A word-for-word restatement of the listing is the only acceptable answer.

# # # #

-- pv_equiv track=rewrite | github.com/noraharhen/Harhen-Bornstein-2023-Overharvesting-as-Rational-Learning | experiment/data_analysis/data_combiner.py | get_prev_galaxies
-- ===== SOURCE A (Python) =====
-- from itertools import groupby
--
-- def get_prev_galaxies(galaxy_data):
--     sub_gal_grouped = [list(j) for i, j in groupby(galaxy_data)]
--     sub_gal_order = [x[0] for x in sub_gal_grouped]
--
--     gal_prev_1 = [100] +sub_gal_order[:-1]
--     gal_prev_2 = [100,100] +sub_gal_order[:-2]
--     gal_prev_3 = [100,100,100] +sub_gal_order[:-3]
--
--     prev_1 = []
--     prev_2 = []
--     prev_3 = []
--     for g in range(len(sub_gal_grouped)):
--         for planet in range(len(sub_gal_grouped[g])):
--             prev_1.append(gal_prev_1[g])
--             prev_2.append(gal_prev_2[g])
--             prev_3.append(gal_prev_3[g])
--     return prev_1, prev_2, prev_3
-- ===== SOURCE B (Python) =====
-- def get_prev_galaxies(galaxy_data):
--     # single pass with a rolling window of the last three group values (100-filled)
--     p1, p2, p3 = 100, 100, 100
--     prev_1, prev_2, prev_3 = [], [], []
--     first = True
--     prev = None
--     for x in galaxy_data:
--         if not first and x != prev:
--             p1, p2, p3 = prev, p1, p2
--         prev_1.append(p1)
--         prev_2.append(p2)
--         prev_3.append(p3)
--         prev = x
--         first = False
--     return prev_1, prev_2, prev_3
-- ===== Notes on version B (the rewrite author's own statement) =====
-- stated objective: alternative
-- what changed: Replaced the groupby-then-three-shifted-lists-then-indexed-double-loop construction by a single fused pass over galaxy_data that maintains a rolling window of the last three group values (initialised to 100,100,100) and the previous element, shifting the window at each group boundary.
import Mathlib
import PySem

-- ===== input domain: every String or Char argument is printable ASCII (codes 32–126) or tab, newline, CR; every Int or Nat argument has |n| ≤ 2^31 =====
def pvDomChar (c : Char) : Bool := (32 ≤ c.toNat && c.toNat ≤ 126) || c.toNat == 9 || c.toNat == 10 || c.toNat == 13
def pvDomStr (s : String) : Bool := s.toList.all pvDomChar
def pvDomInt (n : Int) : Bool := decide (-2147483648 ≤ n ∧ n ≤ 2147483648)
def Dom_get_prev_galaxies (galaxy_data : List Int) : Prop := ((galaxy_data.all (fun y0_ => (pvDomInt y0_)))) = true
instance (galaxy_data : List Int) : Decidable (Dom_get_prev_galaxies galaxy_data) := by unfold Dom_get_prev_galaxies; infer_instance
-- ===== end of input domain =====

-- B replaces A's groupby + three shifted lists + indexed double loop by one fused pass
-- keeping a rolling window of the last three group values; same output, same O(n) cost,
-- with no intermediate group/shifted lists built.

-- ===== PORT A =====
-- itertools.groupby on a list of ints: consecutive runs of equal elements
def pvGroupby : List Int → List (List Int)
  | [] => []
  | x :: xs => (x :: xs.takeWhile (· == x)) :: pvGroupby (xs.dropWhile (· == x))
termination_by l => l.length
decreasing_by
  simpa [Nat.lt_succ_iff] using xs.length_dropWhile_le (· == x)
-- Python's negative-index wraparound for xs[i] = ... and xs[i], as the index mod len
theorem pv_pySetD_wrap {α : Type} (xs : List α) (i : Int) (v : α)
    (h1 : -(xs.length : Int) ≤ i) (h2 : i < (xs.length : Int)) :
    PySem.List.pySetD xs i v = xs.set (PySem.Int.mod i (xs.length : Int)).toNat v := by
  have hpos : (0 : Int) < (xs.length : Int) := by omega
  rw [PySem.Int.mod_eq_emod_of_pos hpos]
  simp only [PySem.List.pySetD, PySem.List.pySet?, PySem.List.pyIdx?]
  by_cases h0 : 0 ≤ i
  · rw [if_pos h0, if_pos (by exact_mod_cast h2), pv_emod_small i _ h0 h2]
    simp
  · rw [if_neg h0, if_pos (by omega), pv_emod_neg i _ h1 (by omega)]
    simp
    congr 1
    omega

theorem pv_pyGetD_wrap {α : Type} (xs : List α) (i : Int) (d : α)
    (h1 : -(xs.length : Int) ≤ i) (h2 : i < (xs.length : Int)) :
    PySem.List.pyGetD xs i d = xs.getD (PySem.Int.mod i (xs.length : Int)).toNat d := by
  have hpos : (0 : Int) < (xs.length : Int) := by omega
  rw [PySem.Int.mod_eq_emod_of_pos hpos]
  by_cases h0 : 0 ≤ i
  · rw [pv_emod_small i _ h0 h2]
    simpa [Int.toNat_of_nonneg h0] using PySem.List.pyGetD_natCast xs i.toNat d
  · have hk1 : 0 < (-i).toNat := by omega
    have hk2 : (-i).toNat ≤ xs.length := by omega
    rw [pv_emod_neg i _ h1 (by omega)]
    have hneg : i = -(((-i).toNat : Nat) : Int) := by omega
    rw [hneg, PySem.List.pyGetD_neg_natCast xs (-i).toNat d hk1 hk2]
    have ht : ((-(((-i).toNat : Nat) : Int)) + (xs.length : Int)).toNat = xs.length - (-i).toNat := by
      omega
    rw [ht, List.getD_eq_getElem _ _ (by omega)]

# # # #

_Task response_
-- pv_equiv track=rewrite | github.com/noraharhen/Harhen-Bornstein-2023-Overharvesting-as-Rational-Learning | experiment/data_analysis/data_combiner.py | get_prev_galaxies
-- ===== SOURCE A (Python) =====
-- from itertools import groupby
--
-- def get_prev_galaxies(galaxy_data):
--     sub_gal_grouped = [list(j) for i, j in groupby(galaxy_data)]
--     sub_gal_order = [x[0] for x in sub_gal_grouped]
--
--     gal_prev_1 = [100] +sub_gal_order[:-1]
--     gal_prev_2 = [100,100] +sub_gal_order[:-2]
--     gal_prev_3 = [100,100,100] +sub_gal_order[:-3]
--
--     prev_1 = []
--     prev_2 = []
--     prev_3 = []
--     for g in range(len(sub_gal_grouped)):
--         for planet in range(len(sub_gal_grouped[g])):
--             prev_1.append(gal_prev_1[g])
--             prev_2.append(gal_prev_2[g])
--             prev_3.append(gal_prev_3[g])
--     return prev_1, prev_2, prev_3
-- ===== SOURCE B (Python) =====
-- def get_prev_galaxies(galaxy_data):
--     # single pass with a rolling window of the last three group values (100-filled)
--     p1, p2, p3 = 100, 100, 100
--     prev_1, prev_2, prev_3 = [], [], []
--     first = True
--     prev = None
--     for x in galaxy_data:
--         if not first and x != prev:
--             p1, p2, p3 = prev, p1, p2
--         prev_1.append(p1)
--         prev_2.append(p2)
--         prev_3.append(p3)
--         prev = x
--         first = False
--     return prev_1, prev_2, prev_3
-- ===== Notes on version B (the rewrite author's own statement) =====
-- stated objective: alternative
-- what changed: Replaced the groupby-then-three-shifted-lists-then-indexed-double-loop construction by a single fused pass over galaxy_data that maintains a rolling window of the last three group values (initialised to 100,100,100) and the previous element, shifting the window at each group boundary.
import Mathlib
import PySem

-- ===== input domain: every String or Char argument is printable ASCII (codes 32–126) or tab, newline, CR; every Int or Nat argument has |n| ≤ 2^31 =====
def pvDomChar (c : Char) : Bool := (32 ≤ c.toNat && c.toNat ≤ 126) || c.toNat == 9 || c.toNat == 10 || c.toNat == 13
def pvDomStr (s : String) : Bool := s.toList.all pvDomChar
def pvDomInt (n : Int) : Bool := decide (-2147483648 ≤ n ∧ n ≤ 2147483648)
def Dom_get_prev_galaxies (galaxy_data : List Int) : Prop := ((galaxy_data.all (fun y0_ => (pvDomInt y0_)))) = true
instance (galaxy_data : List Int) : Decidable (Dom_get_prev_galaxies galaxy_data) := by unfold Dom_get_prev_galaxies; infer_instance
-- ===== end of input domain =====

-- B replaces A's groupby + three shifted lists + indexed double loop by one fused pass
-- keeping a rolling window of the last three group values; same output, same O(n) cost,
-- with no intermediate group/shifted lists built.

-- ===== PORT A =====
-- itertools.groupby on a list of ints: consecutive runs of equal elements
def pvGroupby : List Int → List (List Int)
  | [] => []
  | x :: xs => (x :: xs.takeWhile (· == x)) :: pvGroupby (xs.dropWhile (· == x))
termination_by l => l.length
decreasing_by
  simpa [Nat.lt_succ_iff] using xs.length_dropWhile_le (· == x)
-- Python's negative-index wraparound for xs[i] = ... and xs[i], as the index mod len
theorem pv_pySetD_wrap {α : Type} (xs : List α) (i : Int) (v : α)
    (h1 : -(xs.length : Int) ≤ i) (h2 : i < (xs.length : Int)) :
    PySem.List.pySetD xs i v = xs.set (PySem.Int.mod i (xs.length : Int)).toNat v := by
  have hpos : (0 : Int) < (xs.length : Int) := by omega
  rw [PySem.Int.mod_eq_emod_of_pos hpos]
  simp only [PySem.List.pySetD, PySem.List.pySet?, PySem.List.pyIdx?]
  by_cases h0 : 0 ≤ i
  · rw [if_pos h0, if_pos (by exact_mod_cast h2), pv_emod_small i _ h0 h2]
    simp
  · rw [if_neg h0, if_pos (by omega), pv_emod_neg i _ h1 (by omega)]
    simp
    congr 1
    omega

theorem pv_pyGetD_wrap {α : Type} (xs : List α) (i : Int) (d : α)
    (h1 : -(xs.length : Int) ≤ i) (h2 : i < (xs.length : Int)) :
    PySem.List.pyGetD xs i d = xs.getD (PySem.Int.mod i (xs.length : Int)).toNat d := by
  have hpos : (0 : Int) < (xs.length : Int) := by omega
  rw [PySem.Int.mod_eq_emod_of_pos hpos]
  by_cases h0 : 0 ≤ i
  · rw [pv_emod_small i _ h0 h2]
    simpa [Int.toNat_of_nonneg h0] using PySem.List.pyGetD_natCast xs i.toNat d
  · have hk1 : 0 < (-i).toNat := by omega
    have hk2 : (-i).toNat ≤ xs.length := by omega
    rw [pv_emod_neg i _ h1 (by omega)]
    have hneg : i = -(((-i).toNat : Nat) : Int) := by omega
    rw [hneg, PySem.List.pyGetD_neg_natCast xs (-i).toNat d hk1 hk2]
    have ht : ((-(((-i).toNat : Nat) : Int)) + (xs.length : Int)).toNat = xs.length - (-i).toNat := by
      omega
    rw [ht, List.getD_eq_getElem _ _ (by omega)]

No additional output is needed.